EXERCISE PROMPT:
For this exercise, return exactly the lines of the material below that begin at the one with "have hall : ∀" and stop after the one with "exact h2 (hall r hr)".

━━ SOURCE RECORDS ━━

-- pv_equiv track=rewrite | github.com/lessej/advent-of-code | python_2025/aoc/solutions/day06.py | chunk_starts
-- ===== SOURCE A (Python) =====
-- def chunk_starts(lines):
--     chunk_starts = []
--     for i in range(len(lines[0])):
--         is_empty = True
--         for j in range(len(lines)):
--             if lines[j][i] != " ":
--                 is_empty = False
--                 break
--         if is_empty:
--             chunk_starts.append(i)
--     return chunk_starts
-- ===== SOURCE B (Python) =====
-- def chunk_starts(lines):
--     n = len(lines[0])
--     dirty = set()
--     for row in lines:
--         for i, ch in enumerate(row[:n]):
--             if ch != " ":
--                 dirty.add(i)
--     return [i for i in range(n) if i not in dirty]
-- ===== Notes on version B (the rewrite author's own statement) =====
-- stated objective: idiomatic
-- what changed: A scans column-by-column with an inner row loop that breaks at the first non-space; B makes one row-major pass collecting the set of dirty (non-space) columns and then lists the column indices not in that set.
import Mathlib
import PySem

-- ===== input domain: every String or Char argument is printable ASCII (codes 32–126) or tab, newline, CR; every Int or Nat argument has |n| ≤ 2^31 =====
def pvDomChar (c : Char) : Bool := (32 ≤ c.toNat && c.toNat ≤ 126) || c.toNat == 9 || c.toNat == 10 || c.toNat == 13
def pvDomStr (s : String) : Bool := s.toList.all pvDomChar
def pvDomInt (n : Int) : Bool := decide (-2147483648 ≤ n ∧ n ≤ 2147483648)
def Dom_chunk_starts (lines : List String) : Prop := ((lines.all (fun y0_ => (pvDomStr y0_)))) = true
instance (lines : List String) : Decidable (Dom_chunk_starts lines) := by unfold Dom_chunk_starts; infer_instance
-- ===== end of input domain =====

-- B replaces A's per-column scan-with-break by a single row-major pass building a set of
-- dirty columns, then emits the clean column indices (objective: idiomatic, same cost).

-- ===== PORT A =====
-- inner 'for j in range(len(lines))' loop with break: none = IndexError on lines[j][i]
def chunkInner : List String → Int → Option Bool
  | [], _ => some true
  | s :: rest, i =>
    match PySem.Str.pyGet? s i with
    | none => none
    | some c => if c ≠ ' ' then some false else chunkInner rest i

def chunk_starts (lines : List String) : List Int :=
  (match PySem.List.pyGet? lines 0 with
   | none => none      -- lines[0] raises IndexError; unreachable under Pre_
   | some first =>
     (PySem.List.pyRange 0 (PySem.Str.len first) 1).foldl
       (fun acc i =>
         match acc with
         | none => none
         | some r =>
           match chunkInner lines i with
           | none => none
           | some b => if b then some (r ++ [i]) else some r)
       (some ([] : List Int))).getD []

-- ===== PORT B =====
-- 'for i, ch in enumerate(row[:n]): if ch != " ": dirty.add(i)'
def dirtyRow (d : PySem.Set Int) (row : String) (n : Int) : PySem.Set Int :=
  (PySem.List.enumerate (PySem.Str.slice row none (some n)).toList 0).foldl
    (fun d p => if p.2 ≠ ' ' then PySem.Set.add d p.1 else d) d

def chunk_starts_alt (lines : List String) : List Int :=
  match PySem.List.pyGet? lines 0 with
  | none => []          -- len(lines[0]) raises IndexError; unreachable under Pre_
  | some first =>
    let n := PySem.Str.len first
    let dirty : PySem.Set Int := lines.foldl (fun d row => dirtyRow d row n) PySem.Set.empty
    (PySem.List.pyRange 0 n 1).filter (fun i => !(PySem.Set.contains dirty i))

-- ===== PRECONDITION & SPEC =====
-- Pre_ excludes exactly the inputs where A raises IndexError: the empty list (lines[0]),
-- and ragged inputs where some column scan reaches a row shorter than the column index
-- before meeting a non-space character (lines[j][i]).
def Pre_chunk_starts (lines : List String) : Prop :=
  lines ≠ [] ∧ ∀ i < (lines.headD "").toList.length, ∀ j < lines.length,
    ((lines.getD j "").toList.length ≤ i →
      ∃ j' < j, i < (lines.getD j' "").toList.length ∧ (lines.getD j' "").toList.getD i ' ' ≠ ' ')
instance (lines : List String) : Decidable (Pre_chunk_starts lines) := by
  unfold Pre_chunk_starts; infer_instance

def pvWitness_chunk_starts : List String := ["ab c ", "x  y "]

def Spec_chunk_starts (lines : List String) (out : List Int) : Prop := out = chunk_starts_alt lines
instance (lines : List String) (out : List Int) : Decidable (Spec_chunk_starts lines out) := by
  unfold Spec_chunk_starts; infer_instance

-- ===== CLAIM (what is proved, stated in full; the proofs are below) =====
def Claim_equal_chunk_starts : Prop := ∀ (lines : List String), Dom_chunk_starts lines → Pre_chunk_starts lines → Spec_chunk_starts lines (chunk_starts lines)
-- ===== LEMMAS AND PROOFS =====

-- a column is clean iff every row that has a character at index k has a space there
def colEmpty (lines : List String) (k : Nat) : Bool :=
  lines.all (fun s => s.toList.getD k ' ' == ' ')

-- inner-loop safety at column k: the scan never indexes past a row's end before breaking
def SafeCol : List String → Nat → Prop
  | [], _ => True
  | s :: rest, k => k < s.toList.length ∧ (s.toList.getD k ' ' = ' ' → SafeCol rest k)

theorem pre_safe (rows : List String) (k : Nat)
    (h : ∀ j < rows.length, ((rows.getD j "").toList.length ≤ k →
      ∃ j' < j, k < (rows.getD j' "").toList.length ∧ (rows.getD j' "").toList.getD k ' ' ≠ ' ')) :
    SafeCol rows k := by
  induction rows with
  | nil => trivial
  | cons s rest ih =>
    constructor
    · by_contra hlen
      obtain ⟨j', hj', _⟩ := h 0 (by simp) (by simpa using Nat.le_of_not_lt hlen)
      omega
    · intro hsp
      apply ih
      intro j hj hshort
      obtain ⟨j', hj', hlt, hne⟩ := h (j+1) (by simpa using hj) (by simpa using hshort)
      cases j' with
      | zero => exact absurd hsp (by simpa using hne)
      | succ j'' => exact ⟨j'', by omega, by simpa using hlt, by simpa using hne⟩

theorem chunkInner_eq (rows : List String) (k : Nat) (hs : SafeCol rows k) :
    chunkInner rows (k : Int) = some (colEmpty rows k) := by
  induction rows with
  | nil => simp [chunkInner, colEmpty]
  | cons s rest ih =>
    obtain ⟨hlt, hrec⟩ := hs
    obtain ⟨c, hc⟩ : ∃ c, s.toList[k]? = some c := ⟨_, List.getElem?_eq_getElem hlt⟩
    have hcD : s.toList.getD k ' ' = c := by simp [List.getD, hc]
    by_cases hsp : c = ' '
    · rw [chunkInner, PySem.Str.pyGet?_natCast, hc]
      simp [hsp, colEmpty, hc, ih (hrec (by rw [hcD, hsp]))]
    · rw [chunkInner, PySem.Str.pyGet?_natCast, hc]
      simp [hsp, colEmpty, hc]

theorem foldlA_eq (lines : List String) (L : List Int) (r : List Int)
    (h : ∀ i ∈ L, 0 ≤ i ∧ SafeCol lines i.toNat) :
    L.foldl
      (fun acc i =>
        match acc with
        | none => none
        | some r =>
          match chunkInner lines i with
          | none => none
          | some b => if b then some (r ++ [i]) else some r)
      (some r) = some (r ++ L.filter (fun i => colEmpty lines i.toNat)) := by
  induction L generalizing r with
  | nil => simp
  | cons a L ih =>
    obtain ⟨ha0, hsafe⟩ := h a (by simp)
    have hA : chunkInner lines a = some (colEmpty lines a.toNat) := by
      have := chunkInner_eq lines a.toNat hsafe
      rwa [Int.toNat_of_nonneg ha0] at this
    have hrest : ∀ i ∈ L, 0 ≤ i ∧ SafeCol lines i.toNat :=
      fun i hi => h i (List.mem_cons_of_mem _ hi)
    by_cases hc : colEmpty lines a.toNat
    · simp only [List.foldl_cons, hA, hc]
      rw [if_pos trivial, ih _ hrest, List.filter_cons]
      simp [hc]
    · rw [Bool.not_eq_true] at hc
      simp only [List.foldl_cons, hA, hc]
      rw [if_neg (by simp), ih _ hrest, List.filter_cons]
      simp [hc]

theorem mem_foldl_add_if (ps : List (Int × Char)) (d : PySem.Set Int) (y : Int) :
    (y ∈ ps.foldl (fun d p => if p.2 ≠ ' ' then PySem.Set.add d p.1 else d) d) ↔
      y ∈ d ∨ ∃ p ∈ ps, p.2 ≠ ' ' ∧ p.1 = y := by
  induction ps generalizing d with
  | nil => simp
  | cons p ps ih =>
    rw [List.foldl_cons]
    by_cases hc : p.2 = ' '
    · rw [if_neg (by simp [hc]), ih]
      constructor
      · rintro (h | ⟨q, hq, h1, h2⟩)
        · exact Or.inl h
        · exact Or.inr ⟨q, List.mem_cons_of_mem _ hq, h1, h2⟩
      · rintro (h | ⟨q, hq, h1, h2⟩)
        · exact Or.inl h
        · rcases List.mem_cons.mp hq with rfl | hq
          · exact absurd hc h1
          · exact Or.inr ⟨q, hq, h1, h2⟩
    · rw [if_pos (by simp [hc]), ih]
      simp only [PySem.Set.mem_add]
      constructor
      · rintro ((h | h) | ⟨q, hq, h1, h2⟩)
        · exact Or.inl h
        · exact Or.inr ⟨p, List.mem_cons_self, hc, h.symm⟩
        · exact Or.inr ⟨q, List.mem_cons_of_mem _ hq, h1, h2⟩
      · rintro (h | ⟨q, hq, h1, h2⟩)
        · exact Or.inl (Or.inl h)
        · rcases List.mem_cons.mp hq with rfl | hq
          · exact Or.inl (Or.inr h2.symm)
          · exact Or.inr ⟨q, hq, h1, h2⟩

theorem mem_dirtyRow (row : String) (n : Int) (hn : 0 ≤ n) (d : PySem.Set Int) (y : Int) :
    y ∈ dirtyRow d row n ↔ y ∈ d ∨ ∃ k : Nat,
      k < (row.toList.take n.toNat).length ∧ (k : Int) = y ∧
      (row.toList.take n.toNat).getD k ' ' ≠ ' ' := by
  have hslice : (PySem.Str.slice row none (some n)).toList = row.toList.take n.toNat := by
    simp [PySem.List.slice_to _ hn]
  unfold dirtyRow
  rw [hslice, mem_foldl_add_if]
  constructor
  · rintro (h | ⟨p, hp, h1, h2⟩)
    · exact Or.inl h
    · obtain ⟨k, hk, rfl⟩ := (PySem.List.mem_enumerate_iff _ _ _).mp hp
      exact Or.inr ⟨k, hk, by simpa using h2,
        by simpa [List.getD, List.getElem?_eq_getElem hk] using h1⟩
  · rintro (h | ⟨k, hk, h1, h2⟩)
    · exact Or.inl h
    · refine Or.inr ⟨((k : Int), (row.toList.take n.toNat)[k]'hk), ?_, ?_, by simpa using h1⟩
      · exact (PySem.List.mem_enumerate_iff _ _ _).mpr ⟨k, hk, by simp⟩
      · simpa [List.getD, List.getElem?_eq_getElem hk] using h2

theorem mem_dirty (lines : List String) (n : Int) (hn : 0 ≤ n) (d : PySem.Set Int) (y : Int) :
    (y ∈ lines.foldl (fun d row => dirtyRow d row n) d) ↔
      y ∈ d ∨ ∃ row ∈ lines, ∃ k : Nat,
        k < (row.toList.take n.toNat).length ∧ (k : Int) = y ∧
        (row.toList.take n.toNat).getD k ' ' ≠ ' ' := by
  induction lines generalizing d with
  | nil => simp
  | cons row rows ih =>
    rw [List.foldl_cons, ih, mem_dirtyRow _ _ hn]
    constructor
    · rintro ((h | ⟨k, hk, h1, h2⟩) | ⟨r, hr, k, hk, h1, h2⟩)
      · exact Or.inl h
      · exact Or.inr ⟨row, List.mem_cons_self, k, hk, h1, h2⟩
      · exact Or.inr ⟨r, List.mem_cons_of_mem _ hr, k, hk, h1, h2⟩
    · rintro (h | ⟨r, hr, k, hk, h1, h2⟩)
      · exact Or.inl (Or.inl h)
      · rcases List.mem_cons.mp hr with rfl | hr
        · exact Or.inl (Or.inr ⟨k, hk, h1, h2⟩)
        · exact Or.inr ⟨r, hr, k, hk, h1, h2⟩

theorem contains_dirty (lines : List String) (n : Int) (k : Nat) (hk : (k : Int) < n) :
    PySem.Set.contains (lines.foldl (fun d row => dirtyRow d row n) PySem.Set.empty) (k : Int)
      = !colEmpty lines k := by
  have hn : 0 ≤ n := le_trans (Int.natCast_nonneg k) (le_of_lt hk)
  rcases Bool.eq_false_or_eq_true (colEmpty lines k) with hE | hE
  · -- clean column: no row contributes k to dirty
    rw [hE]
    simp only [Bool.not_true]
    rw [Bool.eq_false_iff]
    intro hcon
    rw [PySem.Set.contains_iff, mem_dirty _ _ hn] at hcon
    rcases hcon with h | ⟨r, hr, k', hk', h1, h2⟩
    · simp [PySem.Set.empty] at h
    · have hkk : k' = k := by exact_mod_cast h1
      rw [hkk] at hk' h2
      have hall : ∀ x ∈ lines, x.toList[k]?.getD ' ' = ' ' := by
        intro x hx
        have := (List.all_eq_true.mp hE) x hx
        simpa [colEmpty, List.getD] using this
      rw [List.getD, List.getElem?_take_of_lt
        (by simp only [List.length_take] at hk'; omega)] at h2
      exact h2 (hall r hr)
  · -- dirty column: the offending row witnesses membership
    have hnall : ¬ ∀ x ∈ lines, x.toList[k]?.getD ' ' = ' ' := by
      intro hall
      have hT : colEmpty lines k = true := by
        simp only [colEmpty, List.all_eq_true]
        intro x hx
        simpa [List.getD] using hall x hx
      rw [hE] at hT
      exact Bool.false_ne_true hT
    rcases not_forall.mp hnall with ⟨s, hs2⟩
    rcases not_forall.mp hs2 with ⟨hs, hchar⟩

    have hlen : k < s.toList.length := by
      by_contra h
      exact hchar (by simp [List.getElem?_eq_none (Nat.le_of_not_lt h)])
    rw [hE]
    simp only [Bool.not_false]
    rw [PySem.Set.contains_iff, mem_dirty _ _ hn]
    refine Or.inr ⟨s, hs, k, ?_, rfl, ?_⟩
    · simp only [List.length_take]
      omega
    · rw [List.getD, List.getElem?_take_of_lt (by omega)]
      simpa using hchar

-- ===== VERDICT (by name: the statement is the Claim_ definition above) =====
theorem chunk_starts_spec : Claim_equal_chunk_starts := by
  intro lines _ hPre
  obtain ⟨hne, hcols⟩ := hPre
  obtain ⟨first, rest, rfl⟩ : ∃ f r, lines = f :: r := by
    cases lines with
    | nil => exact absurd rfl hne
    | cons f r => exact ⟨f, r, rfl⟩
  unfold Spec_chunk_starts
  have hn : PySem.Str.len first = (first.toList.length : Int) := by simp
  have hsafe : ∀ i ∈ PySem.List.pyRange 0 (PySem.Str.len first) 1,
      0 ≤ i ∧ SafeCol (first :: rest) i.toNat := by
    intro i hi
    rw [PySem.List.mem_pyRange_one] at hi
    refine ⟨hi.1, pre_safe _ _ ?_⟩
    intro j hj hshort
    have hilt : i.toNat < first.toList.length := by
      rw [hn] at hi; omega
    simpa using hcols i.toNat (by simpa using hilt) j hj hshort
  simp only [chunk_starts, chunk_starts_alt, PySem.List.pyGet?_zero_cons]
  rw [foldlA_eq _ _ _ hsafe]
  simp only [Option.getD_some, List.nil_append]
  apply List.filter_congr
  intro i hi
  rw [PySem.List.mem_pyRange_one] at hi
  obtain ⟨k, rfl⟩ : ∃ k : Nat, i = (k : Int) := ⟨i.toNat, (Int.toNat_of_nonneg hi.1).symm⟩
  rw [contains_dirty _ _ _ hi.2]
  simp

━━━

TASK OUTPUT:
      have hall : ∀ x ∈ lines, x.toList[k]?.getD ' ' = ' ' := by
        intro x hx
        have := (List.all_eq_true.mp hE) x hx
        simpa [colEmpty, List.getD] using this
      rw [List.getD, List.getElem?_take_of_lt
        (by simp only [List.length_take] at hk'; omega)] at h2
      exact h2 (hall r hr)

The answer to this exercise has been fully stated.